> _WORK TO COMPLETE_
The material below contains a line with "(goA [] l = altGo l) ∧" and a line with "cons c cs =>". Copy exactly those two lines and all lines between them.

> _RECORDS SUPPLIED_
---
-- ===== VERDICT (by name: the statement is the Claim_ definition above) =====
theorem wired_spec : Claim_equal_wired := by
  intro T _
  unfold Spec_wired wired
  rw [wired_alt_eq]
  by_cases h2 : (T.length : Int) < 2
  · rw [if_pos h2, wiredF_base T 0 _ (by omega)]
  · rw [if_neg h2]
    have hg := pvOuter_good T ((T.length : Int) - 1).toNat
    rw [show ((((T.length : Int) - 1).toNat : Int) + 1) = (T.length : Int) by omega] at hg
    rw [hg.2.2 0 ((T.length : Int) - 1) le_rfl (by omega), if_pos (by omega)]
---
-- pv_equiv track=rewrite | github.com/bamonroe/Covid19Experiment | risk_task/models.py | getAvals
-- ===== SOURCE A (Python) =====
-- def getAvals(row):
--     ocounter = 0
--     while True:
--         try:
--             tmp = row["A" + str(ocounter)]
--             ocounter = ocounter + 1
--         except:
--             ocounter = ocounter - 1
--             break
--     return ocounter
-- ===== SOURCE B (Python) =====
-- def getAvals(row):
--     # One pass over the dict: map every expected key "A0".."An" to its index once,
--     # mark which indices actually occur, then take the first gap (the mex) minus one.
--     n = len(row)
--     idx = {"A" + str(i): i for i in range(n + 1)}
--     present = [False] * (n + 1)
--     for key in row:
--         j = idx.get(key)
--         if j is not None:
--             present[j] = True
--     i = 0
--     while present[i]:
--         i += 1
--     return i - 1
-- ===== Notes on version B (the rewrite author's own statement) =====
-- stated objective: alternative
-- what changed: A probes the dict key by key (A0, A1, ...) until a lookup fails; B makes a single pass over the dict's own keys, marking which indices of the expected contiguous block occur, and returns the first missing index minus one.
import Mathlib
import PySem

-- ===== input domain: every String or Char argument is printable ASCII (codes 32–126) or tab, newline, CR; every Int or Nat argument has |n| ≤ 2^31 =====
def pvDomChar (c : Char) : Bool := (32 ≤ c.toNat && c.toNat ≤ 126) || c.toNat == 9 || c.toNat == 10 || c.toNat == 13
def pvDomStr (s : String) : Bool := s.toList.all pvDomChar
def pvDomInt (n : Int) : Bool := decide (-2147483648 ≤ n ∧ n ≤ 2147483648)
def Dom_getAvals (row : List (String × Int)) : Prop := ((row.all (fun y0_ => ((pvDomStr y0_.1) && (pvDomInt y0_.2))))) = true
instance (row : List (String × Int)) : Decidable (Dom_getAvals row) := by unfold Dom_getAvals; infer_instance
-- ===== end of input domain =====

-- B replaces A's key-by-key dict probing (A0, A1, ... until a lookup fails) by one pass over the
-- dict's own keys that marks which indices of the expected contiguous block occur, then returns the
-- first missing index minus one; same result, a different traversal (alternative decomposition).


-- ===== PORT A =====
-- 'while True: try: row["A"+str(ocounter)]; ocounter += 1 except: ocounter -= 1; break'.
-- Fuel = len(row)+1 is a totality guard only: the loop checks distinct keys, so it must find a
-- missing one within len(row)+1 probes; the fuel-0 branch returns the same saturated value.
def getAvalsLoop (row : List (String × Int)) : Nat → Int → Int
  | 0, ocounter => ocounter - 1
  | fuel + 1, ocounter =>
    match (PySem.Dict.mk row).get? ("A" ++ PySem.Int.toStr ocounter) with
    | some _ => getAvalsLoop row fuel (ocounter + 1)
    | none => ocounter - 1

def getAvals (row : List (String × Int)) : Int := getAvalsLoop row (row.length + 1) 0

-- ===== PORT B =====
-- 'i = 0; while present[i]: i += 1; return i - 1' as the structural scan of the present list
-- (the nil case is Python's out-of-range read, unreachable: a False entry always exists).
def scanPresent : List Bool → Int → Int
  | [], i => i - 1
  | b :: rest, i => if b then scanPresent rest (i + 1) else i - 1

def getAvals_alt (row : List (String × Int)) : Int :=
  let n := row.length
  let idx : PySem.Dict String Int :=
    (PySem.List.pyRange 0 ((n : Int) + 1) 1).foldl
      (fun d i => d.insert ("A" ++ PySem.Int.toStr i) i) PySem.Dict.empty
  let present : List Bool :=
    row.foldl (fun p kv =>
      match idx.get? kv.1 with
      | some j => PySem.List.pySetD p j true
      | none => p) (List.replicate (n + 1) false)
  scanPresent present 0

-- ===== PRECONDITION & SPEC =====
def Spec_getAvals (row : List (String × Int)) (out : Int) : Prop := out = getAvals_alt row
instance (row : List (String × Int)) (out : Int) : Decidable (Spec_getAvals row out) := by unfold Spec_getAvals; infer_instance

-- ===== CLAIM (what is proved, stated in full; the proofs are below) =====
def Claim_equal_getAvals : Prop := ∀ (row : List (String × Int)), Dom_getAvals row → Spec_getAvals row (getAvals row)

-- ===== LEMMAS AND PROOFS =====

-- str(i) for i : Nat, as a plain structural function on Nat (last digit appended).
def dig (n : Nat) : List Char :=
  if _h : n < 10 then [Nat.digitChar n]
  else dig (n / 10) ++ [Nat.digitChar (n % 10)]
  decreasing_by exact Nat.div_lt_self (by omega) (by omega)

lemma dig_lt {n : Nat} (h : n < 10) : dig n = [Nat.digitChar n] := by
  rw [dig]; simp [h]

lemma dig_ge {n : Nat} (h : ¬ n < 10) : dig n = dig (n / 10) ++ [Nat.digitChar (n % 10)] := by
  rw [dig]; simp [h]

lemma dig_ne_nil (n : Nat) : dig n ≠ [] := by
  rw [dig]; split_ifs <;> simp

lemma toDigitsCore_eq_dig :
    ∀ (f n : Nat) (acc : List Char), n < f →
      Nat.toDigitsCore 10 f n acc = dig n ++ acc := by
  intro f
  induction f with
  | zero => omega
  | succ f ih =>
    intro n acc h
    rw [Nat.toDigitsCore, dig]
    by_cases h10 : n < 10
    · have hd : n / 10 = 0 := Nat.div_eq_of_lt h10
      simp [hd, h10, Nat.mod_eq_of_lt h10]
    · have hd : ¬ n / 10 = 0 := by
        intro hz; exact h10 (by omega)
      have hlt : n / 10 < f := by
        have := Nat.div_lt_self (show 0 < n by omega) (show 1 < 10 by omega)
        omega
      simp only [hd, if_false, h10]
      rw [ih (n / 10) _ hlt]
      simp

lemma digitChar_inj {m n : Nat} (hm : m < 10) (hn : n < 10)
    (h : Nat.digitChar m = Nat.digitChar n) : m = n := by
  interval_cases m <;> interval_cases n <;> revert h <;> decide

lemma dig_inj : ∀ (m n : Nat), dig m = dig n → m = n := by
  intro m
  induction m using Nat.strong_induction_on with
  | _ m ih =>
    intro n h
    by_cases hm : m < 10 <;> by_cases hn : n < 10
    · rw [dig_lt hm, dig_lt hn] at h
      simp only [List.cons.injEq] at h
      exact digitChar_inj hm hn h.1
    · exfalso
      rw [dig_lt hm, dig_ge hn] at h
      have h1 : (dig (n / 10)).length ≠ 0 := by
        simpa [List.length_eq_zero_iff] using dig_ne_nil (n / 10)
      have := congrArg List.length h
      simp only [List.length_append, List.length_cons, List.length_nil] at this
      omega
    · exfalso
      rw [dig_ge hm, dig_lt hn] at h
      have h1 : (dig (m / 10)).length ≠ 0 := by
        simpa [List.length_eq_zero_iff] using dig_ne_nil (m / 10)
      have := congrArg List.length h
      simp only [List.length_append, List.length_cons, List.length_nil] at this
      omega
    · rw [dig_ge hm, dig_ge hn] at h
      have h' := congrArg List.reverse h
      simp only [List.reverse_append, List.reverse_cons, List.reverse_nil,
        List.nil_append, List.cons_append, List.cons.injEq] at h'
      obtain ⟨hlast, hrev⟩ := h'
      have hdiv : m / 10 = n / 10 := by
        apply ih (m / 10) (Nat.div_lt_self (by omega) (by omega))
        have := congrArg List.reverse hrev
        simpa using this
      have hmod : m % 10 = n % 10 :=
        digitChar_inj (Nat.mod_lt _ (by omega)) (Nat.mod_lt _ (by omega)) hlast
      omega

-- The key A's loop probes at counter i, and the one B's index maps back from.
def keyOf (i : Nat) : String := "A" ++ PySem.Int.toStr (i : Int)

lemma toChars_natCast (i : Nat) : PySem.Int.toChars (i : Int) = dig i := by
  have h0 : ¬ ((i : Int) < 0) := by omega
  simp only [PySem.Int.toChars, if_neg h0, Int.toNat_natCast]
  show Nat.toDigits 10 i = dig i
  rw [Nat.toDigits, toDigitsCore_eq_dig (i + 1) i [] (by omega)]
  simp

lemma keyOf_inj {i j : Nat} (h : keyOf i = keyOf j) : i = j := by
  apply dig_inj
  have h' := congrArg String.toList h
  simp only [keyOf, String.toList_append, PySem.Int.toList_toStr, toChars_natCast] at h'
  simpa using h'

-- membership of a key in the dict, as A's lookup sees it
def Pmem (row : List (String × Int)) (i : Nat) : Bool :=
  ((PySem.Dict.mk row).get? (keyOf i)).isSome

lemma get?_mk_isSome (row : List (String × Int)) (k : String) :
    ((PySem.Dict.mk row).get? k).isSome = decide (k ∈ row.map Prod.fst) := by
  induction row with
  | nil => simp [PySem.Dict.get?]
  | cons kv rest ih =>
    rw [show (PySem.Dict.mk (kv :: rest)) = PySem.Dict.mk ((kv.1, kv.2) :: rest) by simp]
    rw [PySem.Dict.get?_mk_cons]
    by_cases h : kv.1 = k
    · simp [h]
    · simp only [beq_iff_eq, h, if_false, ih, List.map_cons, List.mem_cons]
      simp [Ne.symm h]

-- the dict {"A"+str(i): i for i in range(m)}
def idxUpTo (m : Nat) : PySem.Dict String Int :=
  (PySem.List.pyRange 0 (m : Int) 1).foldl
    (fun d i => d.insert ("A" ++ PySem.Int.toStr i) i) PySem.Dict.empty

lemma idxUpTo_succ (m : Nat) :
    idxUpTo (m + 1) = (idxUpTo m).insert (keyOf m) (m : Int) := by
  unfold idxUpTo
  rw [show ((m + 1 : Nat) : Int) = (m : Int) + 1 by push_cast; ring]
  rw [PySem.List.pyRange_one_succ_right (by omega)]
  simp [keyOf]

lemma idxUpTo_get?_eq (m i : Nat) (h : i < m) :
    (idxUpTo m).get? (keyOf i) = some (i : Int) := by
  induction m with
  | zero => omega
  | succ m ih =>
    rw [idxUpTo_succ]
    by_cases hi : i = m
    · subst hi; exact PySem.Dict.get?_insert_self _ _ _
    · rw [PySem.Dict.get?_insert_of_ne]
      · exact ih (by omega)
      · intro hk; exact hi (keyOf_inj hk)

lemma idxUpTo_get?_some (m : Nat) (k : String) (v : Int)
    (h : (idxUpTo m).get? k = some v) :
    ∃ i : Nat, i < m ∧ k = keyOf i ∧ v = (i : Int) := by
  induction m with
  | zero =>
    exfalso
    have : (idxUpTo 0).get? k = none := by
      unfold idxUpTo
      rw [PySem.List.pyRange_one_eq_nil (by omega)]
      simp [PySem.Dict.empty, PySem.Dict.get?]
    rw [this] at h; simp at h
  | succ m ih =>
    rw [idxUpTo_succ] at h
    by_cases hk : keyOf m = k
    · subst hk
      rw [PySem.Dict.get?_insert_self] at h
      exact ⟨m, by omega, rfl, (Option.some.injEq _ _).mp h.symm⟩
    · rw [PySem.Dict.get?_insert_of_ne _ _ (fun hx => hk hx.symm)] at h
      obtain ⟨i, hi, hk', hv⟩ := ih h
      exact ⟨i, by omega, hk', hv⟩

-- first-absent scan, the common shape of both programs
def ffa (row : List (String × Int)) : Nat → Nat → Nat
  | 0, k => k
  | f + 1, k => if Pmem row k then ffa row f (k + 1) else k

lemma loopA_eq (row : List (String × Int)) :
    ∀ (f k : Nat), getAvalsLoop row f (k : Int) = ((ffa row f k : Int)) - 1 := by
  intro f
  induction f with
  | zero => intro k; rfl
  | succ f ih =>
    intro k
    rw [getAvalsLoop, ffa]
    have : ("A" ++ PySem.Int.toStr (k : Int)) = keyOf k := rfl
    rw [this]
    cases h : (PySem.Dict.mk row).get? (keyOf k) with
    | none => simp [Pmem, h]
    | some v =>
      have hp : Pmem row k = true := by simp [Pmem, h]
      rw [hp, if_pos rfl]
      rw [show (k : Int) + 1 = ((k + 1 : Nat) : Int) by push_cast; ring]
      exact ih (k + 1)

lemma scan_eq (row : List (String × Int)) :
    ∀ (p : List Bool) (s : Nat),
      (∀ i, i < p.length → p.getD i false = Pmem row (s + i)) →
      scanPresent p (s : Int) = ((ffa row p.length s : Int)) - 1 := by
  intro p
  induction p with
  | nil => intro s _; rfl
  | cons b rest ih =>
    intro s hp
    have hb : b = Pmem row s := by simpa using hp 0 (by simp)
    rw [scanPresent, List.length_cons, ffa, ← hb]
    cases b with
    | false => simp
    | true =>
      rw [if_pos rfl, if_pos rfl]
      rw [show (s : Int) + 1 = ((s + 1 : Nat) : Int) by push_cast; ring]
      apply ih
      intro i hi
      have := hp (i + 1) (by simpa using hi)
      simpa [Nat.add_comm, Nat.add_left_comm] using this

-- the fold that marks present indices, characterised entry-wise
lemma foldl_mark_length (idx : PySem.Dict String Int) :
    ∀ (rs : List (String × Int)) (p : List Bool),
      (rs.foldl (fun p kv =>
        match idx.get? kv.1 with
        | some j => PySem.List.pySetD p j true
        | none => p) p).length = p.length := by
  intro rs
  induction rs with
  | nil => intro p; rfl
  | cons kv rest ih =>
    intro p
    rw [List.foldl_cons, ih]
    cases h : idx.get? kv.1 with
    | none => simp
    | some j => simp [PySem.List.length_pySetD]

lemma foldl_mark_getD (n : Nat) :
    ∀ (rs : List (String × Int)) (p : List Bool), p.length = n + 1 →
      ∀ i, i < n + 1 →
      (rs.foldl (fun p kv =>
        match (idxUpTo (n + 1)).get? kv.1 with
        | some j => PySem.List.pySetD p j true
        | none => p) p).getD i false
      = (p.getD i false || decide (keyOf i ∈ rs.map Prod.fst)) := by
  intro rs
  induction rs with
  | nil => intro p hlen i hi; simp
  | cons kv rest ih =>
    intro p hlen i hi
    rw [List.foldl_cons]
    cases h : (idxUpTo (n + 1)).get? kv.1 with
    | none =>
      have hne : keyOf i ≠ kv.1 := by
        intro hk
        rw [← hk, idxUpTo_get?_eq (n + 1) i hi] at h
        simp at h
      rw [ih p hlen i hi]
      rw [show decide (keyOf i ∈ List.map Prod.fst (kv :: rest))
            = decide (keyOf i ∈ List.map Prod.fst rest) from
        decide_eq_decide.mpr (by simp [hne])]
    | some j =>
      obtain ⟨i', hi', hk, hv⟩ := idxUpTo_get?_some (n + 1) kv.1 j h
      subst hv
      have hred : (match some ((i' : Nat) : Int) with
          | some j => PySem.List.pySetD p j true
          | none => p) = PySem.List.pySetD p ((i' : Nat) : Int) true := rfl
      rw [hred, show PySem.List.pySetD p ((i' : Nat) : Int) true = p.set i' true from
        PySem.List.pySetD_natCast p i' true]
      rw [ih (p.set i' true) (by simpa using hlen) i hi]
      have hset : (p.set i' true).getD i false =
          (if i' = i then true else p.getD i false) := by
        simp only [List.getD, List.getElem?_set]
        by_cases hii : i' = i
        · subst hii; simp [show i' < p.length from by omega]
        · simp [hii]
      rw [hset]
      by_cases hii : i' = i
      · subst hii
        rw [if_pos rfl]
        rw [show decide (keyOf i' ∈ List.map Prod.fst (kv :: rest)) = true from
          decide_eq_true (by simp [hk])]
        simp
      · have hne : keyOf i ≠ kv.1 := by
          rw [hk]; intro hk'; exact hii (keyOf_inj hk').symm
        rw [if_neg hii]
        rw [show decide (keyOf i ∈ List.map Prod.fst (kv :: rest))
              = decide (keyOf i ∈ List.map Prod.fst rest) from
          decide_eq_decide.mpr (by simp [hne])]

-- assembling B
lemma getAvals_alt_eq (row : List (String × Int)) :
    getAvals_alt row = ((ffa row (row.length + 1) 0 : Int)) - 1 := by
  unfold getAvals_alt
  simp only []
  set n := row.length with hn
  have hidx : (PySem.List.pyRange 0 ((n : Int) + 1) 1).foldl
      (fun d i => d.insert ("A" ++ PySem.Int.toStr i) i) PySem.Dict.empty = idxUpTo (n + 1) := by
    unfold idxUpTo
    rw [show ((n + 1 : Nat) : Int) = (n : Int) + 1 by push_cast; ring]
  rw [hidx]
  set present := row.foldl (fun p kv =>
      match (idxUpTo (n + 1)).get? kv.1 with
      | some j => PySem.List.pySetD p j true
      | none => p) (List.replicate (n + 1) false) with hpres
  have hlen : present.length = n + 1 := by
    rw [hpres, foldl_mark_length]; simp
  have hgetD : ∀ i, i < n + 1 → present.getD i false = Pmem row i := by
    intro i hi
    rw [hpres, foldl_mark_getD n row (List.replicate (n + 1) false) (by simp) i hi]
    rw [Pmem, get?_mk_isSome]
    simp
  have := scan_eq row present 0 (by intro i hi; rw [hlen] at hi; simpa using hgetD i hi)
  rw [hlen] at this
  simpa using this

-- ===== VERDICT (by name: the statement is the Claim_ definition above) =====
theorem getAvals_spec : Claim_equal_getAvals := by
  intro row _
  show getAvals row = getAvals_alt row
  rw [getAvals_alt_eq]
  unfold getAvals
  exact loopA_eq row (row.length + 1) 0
---
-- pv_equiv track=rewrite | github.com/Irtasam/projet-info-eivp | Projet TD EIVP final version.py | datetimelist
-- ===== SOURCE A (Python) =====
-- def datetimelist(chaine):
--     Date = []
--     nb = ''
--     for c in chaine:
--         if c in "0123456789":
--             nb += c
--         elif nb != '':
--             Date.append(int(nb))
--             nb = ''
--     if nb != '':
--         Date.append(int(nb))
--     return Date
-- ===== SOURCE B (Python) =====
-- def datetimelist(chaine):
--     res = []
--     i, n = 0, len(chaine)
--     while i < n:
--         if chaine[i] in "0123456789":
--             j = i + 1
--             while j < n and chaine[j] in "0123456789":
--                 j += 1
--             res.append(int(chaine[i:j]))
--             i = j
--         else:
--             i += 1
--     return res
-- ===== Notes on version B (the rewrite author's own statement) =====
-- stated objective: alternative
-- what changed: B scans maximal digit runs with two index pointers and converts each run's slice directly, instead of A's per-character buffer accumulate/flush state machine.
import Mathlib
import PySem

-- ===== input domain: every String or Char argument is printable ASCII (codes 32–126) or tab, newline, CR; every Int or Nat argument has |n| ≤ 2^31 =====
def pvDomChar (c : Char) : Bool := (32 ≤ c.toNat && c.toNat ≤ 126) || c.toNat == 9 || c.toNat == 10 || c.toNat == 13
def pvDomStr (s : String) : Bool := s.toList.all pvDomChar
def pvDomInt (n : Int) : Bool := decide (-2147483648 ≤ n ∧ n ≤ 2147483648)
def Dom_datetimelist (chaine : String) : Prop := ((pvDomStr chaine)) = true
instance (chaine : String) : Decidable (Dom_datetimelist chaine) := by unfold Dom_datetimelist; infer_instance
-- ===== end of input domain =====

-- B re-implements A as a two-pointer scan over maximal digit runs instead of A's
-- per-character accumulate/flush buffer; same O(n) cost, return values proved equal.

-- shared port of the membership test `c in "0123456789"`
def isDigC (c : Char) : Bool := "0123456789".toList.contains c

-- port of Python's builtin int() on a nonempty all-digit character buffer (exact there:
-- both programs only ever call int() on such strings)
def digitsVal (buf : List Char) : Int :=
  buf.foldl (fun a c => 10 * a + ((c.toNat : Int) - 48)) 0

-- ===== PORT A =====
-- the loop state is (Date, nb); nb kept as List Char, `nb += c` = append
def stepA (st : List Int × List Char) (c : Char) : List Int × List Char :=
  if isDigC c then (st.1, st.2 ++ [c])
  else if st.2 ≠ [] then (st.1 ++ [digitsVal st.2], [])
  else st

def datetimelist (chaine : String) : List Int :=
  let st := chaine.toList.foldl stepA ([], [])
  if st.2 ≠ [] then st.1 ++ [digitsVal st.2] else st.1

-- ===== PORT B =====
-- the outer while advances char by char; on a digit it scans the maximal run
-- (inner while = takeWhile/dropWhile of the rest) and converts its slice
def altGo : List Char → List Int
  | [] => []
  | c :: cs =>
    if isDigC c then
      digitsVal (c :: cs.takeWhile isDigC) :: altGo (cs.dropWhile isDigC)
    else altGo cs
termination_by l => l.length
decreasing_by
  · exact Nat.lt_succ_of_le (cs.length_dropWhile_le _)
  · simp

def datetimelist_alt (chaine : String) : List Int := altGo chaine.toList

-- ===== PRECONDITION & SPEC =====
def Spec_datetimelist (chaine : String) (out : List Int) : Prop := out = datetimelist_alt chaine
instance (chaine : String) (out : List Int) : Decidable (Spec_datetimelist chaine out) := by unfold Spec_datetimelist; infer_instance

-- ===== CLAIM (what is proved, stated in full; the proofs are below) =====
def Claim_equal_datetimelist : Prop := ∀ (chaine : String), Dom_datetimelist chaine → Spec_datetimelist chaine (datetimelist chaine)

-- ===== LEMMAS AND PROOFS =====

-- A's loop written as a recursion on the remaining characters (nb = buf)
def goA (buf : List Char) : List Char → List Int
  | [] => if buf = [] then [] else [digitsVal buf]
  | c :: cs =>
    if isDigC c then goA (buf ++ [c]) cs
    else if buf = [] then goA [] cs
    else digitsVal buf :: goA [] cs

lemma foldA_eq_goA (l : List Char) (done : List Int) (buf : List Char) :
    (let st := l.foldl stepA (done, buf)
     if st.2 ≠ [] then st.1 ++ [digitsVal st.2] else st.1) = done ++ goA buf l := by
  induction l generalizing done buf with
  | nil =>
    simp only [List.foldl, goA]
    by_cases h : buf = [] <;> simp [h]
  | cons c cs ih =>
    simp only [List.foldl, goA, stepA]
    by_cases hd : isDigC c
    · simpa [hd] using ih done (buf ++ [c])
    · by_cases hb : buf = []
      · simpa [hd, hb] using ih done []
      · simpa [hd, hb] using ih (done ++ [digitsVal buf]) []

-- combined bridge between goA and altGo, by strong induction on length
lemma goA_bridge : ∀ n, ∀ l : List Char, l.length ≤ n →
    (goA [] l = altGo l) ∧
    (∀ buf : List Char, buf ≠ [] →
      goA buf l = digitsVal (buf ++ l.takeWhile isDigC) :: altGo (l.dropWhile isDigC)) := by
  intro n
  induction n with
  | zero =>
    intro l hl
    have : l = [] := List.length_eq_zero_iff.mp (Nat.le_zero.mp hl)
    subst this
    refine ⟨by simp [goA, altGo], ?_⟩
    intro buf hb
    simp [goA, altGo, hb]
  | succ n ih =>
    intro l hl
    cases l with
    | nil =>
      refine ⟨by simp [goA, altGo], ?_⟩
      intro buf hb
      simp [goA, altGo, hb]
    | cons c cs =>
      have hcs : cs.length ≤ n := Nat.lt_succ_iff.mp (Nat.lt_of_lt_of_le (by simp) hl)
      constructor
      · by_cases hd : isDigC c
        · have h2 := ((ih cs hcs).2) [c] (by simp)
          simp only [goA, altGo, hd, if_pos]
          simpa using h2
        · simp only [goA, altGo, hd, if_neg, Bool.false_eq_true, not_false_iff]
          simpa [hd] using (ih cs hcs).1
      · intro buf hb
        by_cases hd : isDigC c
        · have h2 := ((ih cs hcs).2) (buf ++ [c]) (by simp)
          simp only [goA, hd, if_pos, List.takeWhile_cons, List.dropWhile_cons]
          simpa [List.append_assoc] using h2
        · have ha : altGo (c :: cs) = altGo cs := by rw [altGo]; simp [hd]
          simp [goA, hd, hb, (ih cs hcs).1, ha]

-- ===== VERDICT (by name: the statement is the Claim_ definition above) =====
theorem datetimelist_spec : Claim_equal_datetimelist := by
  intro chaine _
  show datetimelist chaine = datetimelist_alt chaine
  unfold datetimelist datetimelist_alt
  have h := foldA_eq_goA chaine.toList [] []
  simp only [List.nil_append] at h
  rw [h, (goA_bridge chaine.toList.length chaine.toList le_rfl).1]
---
> _RESPONSE TO THE EXERCISE_
    (goA [] l = altGo l) ∧
    (∀ buf : List Char, buf ≠ [] →
      goA buf l = digitsVal (buf ++ l.takeWhile isDigC) :: altGo (l.dropWhile isDigC)) := by
  intro n
  induction n with
  | zero =>
    intro l hl
    have : l = [] := List.length_eq_zero_iff.mp (Nat.le_zero.mp hl)
    subst this
    refine ⟨by simp [goA, altGo], ?_⟩
    intro buf hb
    simp [goA, altGo, hb]
  | succ n ih =>
    intro l hl
    cases l with
    | nil =>
      refine ⟨by simp [goA, altGo], ?_⟩
      intro buf hb
      simp [goA, altGo, hb]
    | cons c cs =>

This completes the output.